(EXERCISE DESCRIPTION) A bare number is the expected answer: the count of lines in the data holding "statement".
====== DATASET EXTRACT ======
-- pv_equiv track=rewrite | github.com/namel3ss-Ai/namel3ss | src/namel3ss/lang/capabilities.py | normalize_capability_tokens
-- ===== SOURCE A (Python) =====
-- BUILTIN_CAPABILITIES = (
--     "http",
--     "jobs",
--     "files",
--     "scheduling",
--     "uploads",
--     "secrets",
--     "embedding",
--     "vision",
--     "speech",
--     "huggingface",
--     "local_runner",
--     "vision_gen",
--     "third_party_apis",
--     "dependency_management",
--     "training",
--     "streaming",
--     "performance",
--     "versioning_quality_mlops",
--     "performance_scalability",
--     "decoupled_ui_api",
--     "ecosystem_developer_experience",
--     "security_compliance",
--     "custom_ui",
--     "ui.custom_layouts",
--     "ui.rag_patterns",
--     "ui.theming",
--     "ui.i18n",
--     "ui.plugins",
--     "ui.slider",
--     "ui.tooltip",
--     "ui.citations_enhanced",
--     "composition.includes",
--     "diagnostics.trace",
--     "ui_layout",
--     "ui_rag",
--     "ui_theme",
--     "ui_navigation",
--     "ui_state",
--     "app_permissions",
--     "app_packaging",
--     "custom_theme",
--     "theme_editor",
--     "dev_tools",
--     "plugin_registry",
--     "responsive_design",
--     "sandbox",
--     "service",
--     "multi_user",
--     "remote_studio",
--     "extension_hooks",
--     "hook_execution",
--     "extension_trust",
--     "remote_registry",
-- )
--
-- def normalize_builtin_capability(name: str | None) -> str | None:
--     if not isinstance(name, str):
--         return None
--     value = name.strip().lower()
--     if value in BUILTIN_CAPABILITIES:
--         return value
--     return None
--
-- def normalize_capability_tokens(values: tuple[str, ...] | list[str] | set[str] | None) -> tuple[str, ...]:
--     if not values:
--         return ()
--     normalized: list[str] = []
--     for item in values:
--         token = normalize_builtin_capability(item if isinstance(item, str) else None)
--         if token is not None:
--             normalized.append(token)
--     return tuple(sorted(set(normalized)))
-- ===== SOURCE B (Python) =====
-- # Allowed capabilities, pre-sorted, kept as one space-separated string.
-- _SORTED_CAPS = (
--     "app_packaging app_permissions composition.includes custom_theme custom_ui "
--     "decoupled_ui_api dependency_management dev_tools diagnostics.trace "
--     "ecosystem_developer_experience embedding extension_hooks extension_trust "
--     "files hook_execution http huggingface jobs local_runner multi_user "
--     "performance performance_scalability plugin_registry remote_registry "
--     "remote_studio responsive_design sandbox scheduling secrets "
--     "security_compliance service speech streaming theme_editor "
--     "third_party_apis training ui.citations_enhanced ui.custom_layouts "
--     "ui.i18n ui.plugins ui.rag_patterns ui.slider ui.theming ui.tooltip "
--     "ui_layout ui_navigation ui_rag ui_state ui_theme uploads "
--     "versioning_quality_mlops vision vision_gen"
-- ).split()
--
-- def normalize_capability_tokens(values):
--     vs = values or ()
--     return tuple(
--         c for c in _SORTED_CAPS
--         if any(isinstance(v, str) and v.strip().lower() == c for v in vs)
--     )
-- ===== Notes on version B (the rewrite author's own statement) =====
-- stated objective: alternative
-- what changed: B inverts the traversal: instead of normalizing each input item, testing it against the allowed set, deduplicating and sorting, B walks a pre-sorted constant list of allowed capabilities (stored as one space-separated string, split once) and keeps each capability that some input item normalizes to, so no per-call set, dedup or sort is needed.
import Mathlib
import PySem

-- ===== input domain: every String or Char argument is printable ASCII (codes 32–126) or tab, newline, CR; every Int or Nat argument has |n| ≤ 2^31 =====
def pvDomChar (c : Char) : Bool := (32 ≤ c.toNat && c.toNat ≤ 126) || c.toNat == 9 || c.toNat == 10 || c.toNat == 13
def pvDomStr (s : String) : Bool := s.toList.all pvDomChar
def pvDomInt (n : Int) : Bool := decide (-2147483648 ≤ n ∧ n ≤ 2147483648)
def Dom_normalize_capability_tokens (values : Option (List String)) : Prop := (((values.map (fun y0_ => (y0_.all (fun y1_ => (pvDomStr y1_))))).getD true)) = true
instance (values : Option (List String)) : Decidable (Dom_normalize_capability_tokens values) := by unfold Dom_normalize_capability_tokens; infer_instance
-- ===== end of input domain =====

-- B inverts the traversal: it walks a pre-sorted constant list of allowed capabilities and keeps
-- each one that some input item normalizes to, so no per-call set, dedup or sort is needed.

-- ===== PORT A =====
-- A's module constant
def BUILTIN_CAPABILITIES : List String :=
  ["http", "jobs", "files", "scheduling", "uploads", "secrets", "embedding",
   "vision", "speech", "huggingface", "local_runner", "vision_gen",
   "third_party_apis", "dependency_management", "training", "streaming",
   "performance", "versioning_quality_mlops", "performance_scalability",
   "decoupled_ui_api", "ecosystem_developer_experience", "security_compliance",
   "custom_ui", "ui.custom_layouts", "ui.rag_patterns", "ui.theming",
   "ui.i18n", "ui.plugins", "ui.slider", "ui.tooltip",
   "ui.citations_enhanced", "composition.includes", "diagnostics.trace",
   "ui_layout", "ui_rag", "ui_theme", "ui_navigation", "ui_state",
   "app_permissions", "app_packaging", "custom_theme", "theme_editor",
   "dev_tools", "plugin_registry", "responsive_design", "sandbox", "service",
   "multi_user", "remote_studio", "extension_hooks", "hook_execution",
   "extension_trust", "remote_registry"]

-- (the `isinstance(name, str)` branch is vacuous under the type convention: every item is a String)
def normalize_builtin_capability (name : String) : Option String :=
  if PySem.Str.lower (PySem.Str.strip name) ∈ BUILTIN_CAPABILITIES then
    some (PySem.Str.lower (PySem.Str.strip name))
  else none

def normalize_capability_tokens (values : Option (List String)) : List String :=
  match values with
  | none => []
  | some vs =>
    if vs = [] then []
    else
      let normalized : List String := vs.foldl (fun acc item =>
        match normalize_builtin_capability item with
        | some token => acc ++ [token]
        | none => acc) []
      PySem.List.sorted (PySem.Set.ofList normalized) (fun x => x) false

-- ===== PORT B =====
-- Source B's module constant: the allowed capabilities, pre-sorted, one space-separated string split once
def SORTED_CAPS : List String := PySem.Str.split₀
  "app_packaging app_permissions composition.includes custom_theme custom_ui decoupled_ui_api dependency_management dev_tools diagnostics.trace ecosystem_developer_experience embedding extension_hooks extension_trust files hook_execution http huggingface jobs local_runner multi_user performance performance_scalability plugin_registry remote_registry remote_studio responsive_design sandbox scheduling secrets security_compliance service speech streaming theme_editor third_party_apis training ui.citations_enhanced ui.custom_layouts ui.i18n ui.plugins ui.rag_patterns ui.slider ui.theming ui.tooltip ui_layout ui_navigation ui_rag ui_state ui_theme uploads versioning_quality_mlops vision vision_gen"

def normalize_capability_tokens_alt (values : Option (List String)) : List String :=
  let vs := values.getD []
  SORTED_CAPS.filter (fun c => vs.any (fun v => PySem.Str.lower (PySem.Str.strip v) == c))

-- ===== PRECONDITION & SPEC =====
def Spec_normalize_capability_tokens (values : Option (List String)) (out : List String) : Prop := out = normalize_capability_tokens_alt values
instance (values : Option (List String)) (out : List String) : Decidable (Spec_normalize_capability_tokens values out) := by unfold Spec_normalize_capability_tokens; infer_instance

-- ===== CLAIM (what is proved, stated in full; the proofs are below) =====
def Claim_equal_normalize_capability_tokens : Prop := ∀ (values : Option (List String)), Dom_normalize_capability_tokens values → Spec_normalize_capability_tokens values (normalize_capability_tokens values)

-- ===== LEMMAS AND PROOFS =====

-- A's append loop is filterMap of the normalizer
lemma foldl_norm_eq_filterMap (vs : List String) (acc : List String) :
    vs.foldl (fun acc item =>
        match normalize_builtin_capability item with
        | some token => acc ++ [token]
        | none => acc) acc
      = acc ++ vs.filterMap normalize_builtin_capability := by
  induction vs generalizing acc with
  | nil => simp
  | cons v vs ih =>
    simp only [List.foldl_cons, List.filterMap_cons]
    cases h : normalize_builtin_capability v <;> simp [ih]

lemma mem_norm_iff (x v : String) :
    normalize_builtin_capability v = some x ↔
      x ∈ BUILTIN_CAPABILITIES ∧ x = PySem.Str.lower (PySem.Str.strip v) := by
  unfold normalize_builtin_capability
  by_cases h : PySem.Str.lower (PySem.Str.strip v) ∈ BUILTIN_CAPABILITIES
  · rw [if_pos h]
    constructor
    · intro hx
      have : PySem.Str.lower (PySem.Str.strip v) = x := Option.some.inj hx
      exact ⟨this ▸ h, this.symm⟩
    · rintro ⟨-, rfl⟩; rfl
  · rw [if_neg h]
    constructor
    · rintro ⟨⟩
    · rintro ⟨hx, rfl⟩; exact absurd hx h

set_option maxRecDepth 8000 in
set_option maxHeartbeats 4000000 in
lemma caps_eq : SORTED_CAPS = ["app_packaging", "app_permissions", "composition.includes", "custom_theme", "custom_ui", "decoupled_ui_api", "dependency_management", "dev_tools", "diagnostics.trace", "ecosystem_developer_experience", "embedding", "extension_hooks", "extension_trust", "files", "hook_execution", "http", "huggingface", "jobs", "local_runner", "multi_user", "performance", "performance_scalability", "plugin_registry", "remote_registry", "remote_studio", "responsive_design", "sandbox", "scheduling", "secrets", "security_compliance", "service", "speech", "streaming", "theme_editor", "third_party_apis", "training", "ui.citations_enhanced", "ui.custom_layouts", "ui.i18n", "ui.plugins", "ui.rag_patterns", "ui.slider", "ui.theming", "ui.tooltip", "ui_layout", "ui_navigation", "ui_rag", "ui_state", "ui_theme", "uploads", "versioning_quality_mlops", "vision", "vision_gen"] := by decide

set_option maxRecDepth 8000 in
lemma sorted_caps_pairwise_lt : SORTED_CAPS.Pairwise (· < ·) := by
  rw [caps_eq]
  simp only [String.lt_iff_toList_lt]
  decide

lemma sorted_caps_nodup : SORTED_CAPS.Nodup :=
  sorted_caps_pairwise_lt.imp (fun h => ne_of_lt h)

set_option maxRecDepth 8000 in
lemma sorted_caps_perm : SORTED_CAPS.Perm BUILTIN_CAPABILITIES := by rw [caps_eq]; decide

lemma mem_sorted_caps (x : String) : x ∈ SORTED_CAPS ↔ x ∈ BUILTIN_CAPABILITIES :=
  sorted_caps_perm.mem_iff

lemma key_lemma (vs : List String) :
    PySem.List.sorted
        (PySem.Set.ofList (vs.filterMap normalize_builtin_capability)) (fun x => x) false
      = SORTED_CAPS.filter (fun c => vs.any (fun v => PySem.Str.lower (PySem.Str.strip v) == c)) := by
  apply PySem.List.sorted_eq_of_perm_of_pairwise_lt
  · -- permutation: same elements, both nodup
    have hnd1 : (SORTED_CAPS.filter
        (fun c => vs.any (fun v => PySem.Str.lower (PySem.Str.strip v) == c))).Nodup :=
      sorted_caps_nodup.filter _
    have hnd2 : (PySem.Set.ofList (vs.filterMap normalize_builtin_capability) : List String).Nodup :=
      PySem.Set.nodup_ofList _
    rw [List.perm_ext_iff_of_nodup hnd1 hnd2]
    intro x
    simp only [List.mem_filter, PySem.Set.mem_ofList, List.mem_filterMap,
      List.any_eq_true, beq_iff_eq, mem_sorted_caps]
    constructor
    · rintro ⟨hb, v, hv, rfl⟩
      exact ⟨v, hv, (mem_norm_iff _ v).mpr ⟨hb, rfl⟩⟩
    · rintro ⟨v, hv, hnv⟩
      obtain ⟨hb, rfl⟩ := (mem_norm_iff _ v).mp hnv
      exact ⟨hb, v, hv, rfl⟩
  · exact sorted_caps_pairwise_lt.filter _

-- ===== VERDICT (by name: the statement is the Claim_ definition above) =====
theorem normalize_capability_tokens_spec : Claim_equal_normalize_capability_tokens := by
  intro values _
  unfold Spec_normalize_capability_tokens normalize_capability_tokens normalize_capability_tokens_alt
  match values with
  | none => simp
  | some vs =>
    by_cases h : vs = []
    · subst h; simp
    · simp only [h, if_false, Option.getD_some]
      rw [foldl_norm_eq_filterMap, List.nil_append, key_lemma]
======
(SOLVED EXERCISE) 2